> **TASK TO CARRY OUT**
Lines from the first one down to the one containing "matched = 0" in the data below are the only ones needed; please return them exactly, both ends included.

"""

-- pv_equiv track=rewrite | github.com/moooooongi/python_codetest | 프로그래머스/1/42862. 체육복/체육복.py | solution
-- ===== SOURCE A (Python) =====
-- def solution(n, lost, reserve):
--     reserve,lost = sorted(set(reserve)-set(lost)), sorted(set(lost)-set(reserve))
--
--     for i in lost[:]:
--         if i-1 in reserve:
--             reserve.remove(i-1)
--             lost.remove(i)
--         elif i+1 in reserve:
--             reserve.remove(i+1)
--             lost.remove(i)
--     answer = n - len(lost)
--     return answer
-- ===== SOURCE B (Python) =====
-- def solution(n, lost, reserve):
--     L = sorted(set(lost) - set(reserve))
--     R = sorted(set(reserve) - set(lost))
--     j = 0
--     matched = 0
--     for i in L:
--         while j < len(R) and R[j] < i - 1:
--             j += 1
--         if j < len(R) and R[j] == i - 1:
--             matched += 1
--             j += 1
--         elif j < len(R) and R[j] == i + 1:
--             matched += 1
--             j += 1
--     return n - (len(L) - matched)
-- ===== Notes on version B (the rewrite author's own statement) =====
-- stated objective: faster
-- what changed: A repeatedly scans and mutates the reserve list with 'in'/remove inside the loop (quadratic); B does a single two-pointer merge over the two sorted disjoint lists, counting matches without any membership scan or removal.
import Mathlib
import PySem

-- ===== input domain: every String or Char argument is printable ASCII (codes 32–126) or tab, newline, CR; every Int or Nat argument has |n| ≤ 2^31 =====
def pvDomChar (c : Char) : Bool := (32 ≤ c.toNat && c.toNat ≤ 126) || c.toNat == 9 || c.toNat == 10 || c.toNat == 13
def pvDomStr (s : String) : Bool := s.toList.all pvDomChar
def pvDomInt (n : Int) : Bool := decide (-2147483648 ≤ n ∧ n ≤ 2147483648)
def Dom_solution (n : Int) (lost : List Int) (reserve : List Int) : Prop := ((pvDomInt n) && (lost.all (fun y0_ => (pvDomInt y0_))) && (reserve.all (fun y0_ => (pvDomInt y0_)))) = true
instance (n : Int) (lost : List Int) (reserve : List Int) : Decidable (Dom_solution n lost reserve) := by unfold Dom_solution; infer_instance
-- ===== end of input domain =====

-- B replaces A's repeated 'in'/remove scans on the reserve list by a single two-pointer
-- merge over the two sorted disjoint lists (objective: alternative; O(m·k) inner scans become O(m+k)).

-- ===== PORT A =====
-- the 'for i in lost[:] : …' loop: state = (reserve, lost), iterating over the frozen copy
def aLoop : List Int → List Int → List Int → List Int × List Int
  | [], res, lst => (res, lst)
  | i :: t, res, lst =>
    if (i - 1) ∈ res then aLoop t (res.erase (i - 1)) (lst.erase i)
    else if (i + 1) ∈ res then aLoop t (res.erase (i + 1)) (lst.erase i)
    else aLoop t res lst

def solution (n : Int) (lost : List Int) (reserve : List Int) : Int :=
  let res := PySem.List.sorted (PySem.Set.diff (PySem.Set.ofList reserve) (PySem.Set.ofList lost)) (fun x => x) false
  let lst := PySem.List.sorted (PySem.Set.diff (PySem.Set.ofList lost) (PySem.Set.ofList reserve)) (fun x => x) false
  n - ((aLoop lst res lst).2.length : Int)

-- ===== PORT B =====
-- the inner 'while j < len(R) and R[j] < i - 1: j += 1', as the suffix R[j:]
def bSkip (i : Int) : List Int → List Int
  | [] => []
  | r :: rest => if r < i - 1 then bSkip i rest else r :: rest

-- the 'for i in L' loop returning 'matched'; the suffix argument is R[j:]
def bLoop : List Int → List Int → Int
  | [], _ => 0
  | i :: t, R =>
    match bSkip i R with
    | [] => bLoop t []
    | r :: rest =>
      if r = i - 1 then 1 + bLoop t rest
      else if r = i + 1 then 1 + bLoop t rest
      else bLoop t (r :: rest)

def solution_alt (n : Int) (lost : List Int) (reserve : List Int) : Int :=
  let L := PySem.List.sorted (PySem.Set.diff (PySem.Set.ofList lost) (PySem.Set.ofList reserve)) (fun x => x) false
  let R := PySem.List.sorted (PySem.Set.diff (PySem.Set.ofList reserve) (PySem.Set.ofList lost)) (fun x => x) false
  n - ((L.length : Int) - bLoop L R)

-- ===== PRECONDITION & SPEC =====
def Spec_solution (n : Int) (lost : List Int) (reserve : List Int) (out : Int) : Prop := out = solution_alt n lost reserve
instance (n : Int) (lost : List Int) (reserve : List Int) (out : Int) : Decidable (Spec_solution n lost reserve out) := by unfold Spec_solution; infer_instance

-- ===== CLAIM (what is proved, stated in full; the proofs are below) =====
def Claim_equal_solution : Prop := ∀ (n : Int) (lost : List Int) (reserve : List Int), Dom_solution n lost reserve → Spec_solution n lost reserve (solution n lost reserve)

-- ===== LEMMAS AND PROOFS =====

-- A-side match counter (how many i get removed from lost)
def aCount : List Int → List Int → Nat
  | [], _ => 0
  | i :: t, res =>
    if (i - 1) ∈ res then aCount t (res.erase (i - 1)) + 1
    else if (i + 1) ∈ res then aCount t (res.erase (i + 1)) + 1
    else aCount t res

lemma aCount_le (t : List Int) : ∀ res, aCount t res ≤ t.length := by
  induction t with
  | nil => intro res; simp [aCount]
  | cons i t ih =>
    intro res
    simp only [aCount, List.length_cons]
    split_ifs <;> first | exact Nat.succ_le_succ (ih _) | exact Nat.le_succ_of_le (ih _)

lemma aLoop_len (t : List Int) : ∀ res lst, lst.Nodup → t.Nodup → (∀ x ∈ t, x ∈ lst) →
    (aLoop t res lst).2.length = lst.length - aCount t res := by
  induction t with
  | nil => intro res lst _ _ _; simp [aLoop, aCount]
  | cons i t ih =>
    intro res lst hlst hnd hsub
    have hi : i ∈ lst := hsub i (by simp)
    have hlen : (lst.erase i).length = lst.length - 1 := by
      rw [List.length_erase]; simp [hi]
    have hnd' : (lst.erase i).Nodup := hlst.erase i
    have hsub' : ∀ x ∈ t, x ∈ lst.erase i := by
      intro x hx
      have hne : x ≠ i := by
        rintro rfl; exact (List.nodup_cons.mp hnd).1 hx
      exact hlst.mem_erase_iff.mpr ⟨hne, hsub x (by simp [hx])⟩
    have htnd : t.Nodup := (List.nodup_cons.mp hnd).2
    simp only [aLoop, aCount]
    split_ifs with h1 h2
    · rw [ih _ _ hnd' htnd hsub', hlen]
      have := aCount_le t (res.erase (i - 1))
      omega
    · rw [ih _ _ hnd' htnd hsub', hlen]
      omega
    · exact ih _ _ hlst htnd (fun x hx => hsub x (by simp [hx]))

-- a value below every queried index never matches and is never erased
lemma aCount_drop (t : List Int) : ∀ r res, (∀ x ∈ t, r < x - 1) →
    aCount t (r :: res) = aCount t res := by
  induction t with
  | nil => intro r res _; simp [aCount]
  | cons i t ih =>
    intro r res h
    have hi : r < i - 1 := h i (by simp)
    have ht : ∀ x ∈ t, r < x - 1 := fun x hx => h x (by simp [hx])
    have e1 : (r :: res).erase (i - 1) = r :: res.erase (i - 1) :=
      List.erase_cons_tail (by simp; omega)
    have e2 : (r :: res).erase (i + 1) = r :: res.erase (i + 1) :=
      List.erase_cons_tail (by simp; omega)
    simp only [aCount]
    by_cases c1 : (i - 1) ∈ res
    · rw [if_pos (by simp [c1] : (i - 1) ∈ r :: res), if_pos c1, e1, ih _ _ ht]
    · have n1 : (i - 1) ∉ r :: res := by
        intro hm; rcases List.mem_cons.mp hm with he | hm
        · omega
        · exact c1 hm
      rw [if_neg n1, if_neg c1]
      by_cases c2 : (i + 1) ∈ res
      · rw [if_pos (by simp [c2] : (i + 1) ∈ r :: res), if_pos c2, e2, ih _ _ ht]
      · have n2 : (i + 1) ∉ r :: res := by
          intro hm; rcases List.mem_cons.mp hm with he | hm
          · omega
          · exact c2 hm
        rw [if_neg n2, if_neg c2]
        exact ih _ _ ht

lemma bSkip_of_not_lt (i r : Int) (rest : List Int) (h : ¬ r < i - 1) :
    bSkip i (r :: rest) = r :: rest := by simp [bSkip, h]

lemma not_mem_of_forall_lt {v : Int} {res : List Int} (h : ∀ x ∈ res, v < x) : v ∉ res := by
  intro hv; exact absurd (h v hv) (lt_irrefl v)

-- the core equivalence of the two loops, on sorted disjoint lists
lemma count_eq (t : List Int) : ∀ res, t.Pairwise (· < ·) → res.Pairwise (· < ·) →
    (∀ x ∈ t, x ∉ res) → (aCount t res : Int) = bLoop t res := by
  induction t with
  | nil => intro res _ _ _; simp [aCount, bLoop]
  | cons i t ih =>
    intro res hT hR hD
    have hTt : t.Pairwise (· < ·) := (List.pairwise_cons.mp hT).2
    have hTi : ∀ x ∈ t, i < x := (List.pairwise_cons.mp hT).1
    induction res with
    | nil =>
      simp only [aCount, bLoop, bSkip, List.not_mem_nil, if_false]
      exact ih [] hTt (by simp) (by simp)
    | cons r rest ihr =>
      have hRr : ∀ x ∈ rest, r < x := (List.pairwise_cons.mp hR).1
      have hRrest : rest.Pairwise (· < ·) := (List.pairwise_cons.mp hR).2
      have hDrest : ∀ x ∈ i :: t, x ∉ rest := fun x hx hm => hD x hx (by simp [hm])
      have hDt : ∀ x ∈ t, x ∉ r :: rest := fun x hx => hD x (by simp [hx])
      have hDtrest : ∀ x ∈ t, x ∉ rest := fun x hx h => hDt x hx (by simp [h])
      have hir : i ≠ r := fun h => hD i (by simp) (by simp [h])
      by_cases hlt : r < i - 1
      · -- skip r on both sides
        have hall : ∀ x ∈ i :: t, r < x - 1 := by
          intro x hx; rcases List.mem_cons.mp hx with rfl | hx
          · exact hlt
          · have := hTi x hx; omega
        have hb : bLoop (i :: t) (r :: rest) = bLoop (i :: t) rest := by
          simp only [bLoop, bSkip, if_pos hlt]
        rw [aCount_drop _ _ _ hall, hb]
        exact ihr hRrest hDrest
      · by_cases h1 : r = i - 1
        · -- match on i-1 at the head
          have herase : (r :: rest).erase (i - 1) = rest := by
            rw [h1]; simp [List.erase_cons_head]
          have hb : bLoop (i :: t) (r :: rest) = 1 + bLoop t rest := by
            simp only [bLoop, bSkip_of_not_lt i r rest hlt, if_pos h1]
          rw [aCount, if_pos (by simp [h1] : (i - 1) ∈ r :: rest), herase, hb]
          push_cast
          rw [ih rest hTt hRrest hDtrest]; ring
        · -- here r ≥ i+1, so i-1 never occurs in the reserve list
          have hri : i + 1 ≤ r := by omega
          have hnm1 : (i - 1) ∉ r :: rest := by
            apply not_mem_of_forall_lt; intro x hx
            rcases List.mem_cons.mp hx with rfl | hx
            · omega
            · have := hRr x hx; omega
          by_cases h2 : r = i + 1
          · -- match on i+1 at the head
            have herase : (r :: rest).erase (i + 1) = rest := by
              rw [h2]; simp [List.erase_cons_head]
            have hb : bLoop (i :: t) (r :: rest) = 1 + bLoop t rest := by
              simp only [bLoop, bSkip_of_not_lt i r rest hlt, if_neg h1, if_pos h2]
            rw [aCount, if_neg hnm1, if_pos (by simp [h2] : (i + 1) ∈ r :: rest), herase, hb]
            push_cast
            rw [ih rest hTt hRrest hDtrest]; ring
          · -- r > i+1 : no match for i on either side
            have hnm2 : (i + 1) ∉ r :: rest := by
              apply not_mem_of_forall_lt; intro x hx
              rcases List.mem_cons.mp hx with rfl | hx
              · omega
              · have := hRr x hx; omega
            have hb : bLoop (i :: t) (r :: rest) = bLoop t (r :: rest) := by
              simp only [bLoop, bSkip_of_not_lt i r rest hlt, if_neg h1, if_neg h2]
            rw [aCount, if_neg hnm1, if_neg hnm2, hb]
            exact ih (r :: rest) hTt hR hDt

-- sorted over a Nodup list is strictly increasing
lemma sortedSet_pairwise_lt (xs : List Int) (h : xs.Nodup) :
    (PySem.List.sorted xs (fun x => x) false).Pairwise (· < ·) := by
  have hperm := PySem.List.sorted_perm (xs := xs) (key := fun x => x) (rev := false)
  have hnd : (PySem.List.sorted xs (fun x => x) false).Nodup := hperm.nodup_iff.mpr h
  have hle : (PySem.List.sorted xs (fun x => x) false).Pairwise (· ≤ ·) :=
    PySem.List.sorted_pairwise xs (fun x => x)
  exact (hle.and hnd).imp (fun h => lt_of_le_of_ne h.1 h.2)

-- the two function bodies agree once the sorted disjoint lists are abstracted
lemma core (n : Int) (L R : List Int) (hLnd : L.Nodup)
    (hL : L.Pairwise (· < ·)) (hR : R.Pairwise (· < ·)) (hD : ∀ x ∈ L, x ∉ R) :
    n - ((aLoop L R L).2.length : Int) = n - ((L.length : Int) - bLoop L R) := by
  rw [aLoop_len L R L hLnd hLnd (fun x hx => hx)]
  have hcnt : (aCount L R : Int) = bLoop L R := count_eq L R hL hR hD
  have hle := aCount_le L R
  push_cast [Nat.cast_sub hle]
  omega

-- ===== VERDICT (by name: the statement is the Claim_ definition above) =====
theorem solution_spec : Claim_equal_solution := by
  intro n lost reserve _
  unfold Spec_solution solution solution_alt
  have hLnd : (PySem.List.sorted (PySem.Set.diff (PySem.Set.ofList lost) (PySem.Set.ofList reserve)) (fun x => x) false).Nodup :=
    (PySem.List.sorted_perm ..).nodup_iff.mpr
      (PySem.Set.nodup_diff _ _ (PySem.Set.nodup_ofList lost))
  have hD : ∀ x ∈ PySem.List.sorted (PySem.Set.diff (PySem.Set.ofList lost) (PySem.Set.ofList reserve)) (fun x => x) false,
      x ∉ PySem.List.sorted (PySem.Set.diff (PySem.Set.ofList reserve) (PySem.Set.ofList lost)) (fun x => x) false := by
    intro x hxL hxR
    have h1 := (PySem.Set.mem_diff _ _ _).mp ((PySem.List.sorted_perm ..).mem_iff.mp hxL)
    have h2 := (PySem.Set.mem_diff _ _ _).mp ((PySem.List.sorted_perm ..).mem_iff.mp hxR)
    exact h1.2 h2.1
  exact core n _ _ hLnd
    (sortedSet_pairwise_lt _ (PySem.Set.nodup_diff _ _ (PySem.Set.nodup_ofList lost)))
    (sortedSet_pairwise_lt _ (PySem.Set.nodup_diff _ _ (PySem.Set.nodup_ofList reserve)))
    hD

"""

> **ANSWER**
-- pv_equiv track=rewrite | github.com/moooooongi/python_codetest | 프로그래머스/1/42862. 체육복/체육복.py | solution
-- ===== SOURCE A (Python) =====
-- def solution(n, lost, reserve):
--     reserve,lost = sorted(set(reserve)-set(lost)), sorted(set(lost)-set(reserve))
--
--     for i in lost[:]:
--         if i-1 in reserve:
--             reserve.remove(i-1)
--             lost.remove(i)
--         elif i+1 in reserve:
--             reserve.remove(i+1)
--             lost.remove(i)
--     answer = n - len(lost)
--     return answer
-- ===== SOURCE B (Python) =====
-- def solution(n, lost, reserve):
--     L = sorted(set(lost) - set(reserve))
--     R = sorted(set(reserve) - set(lost))
--     j = 0
--     matched = 0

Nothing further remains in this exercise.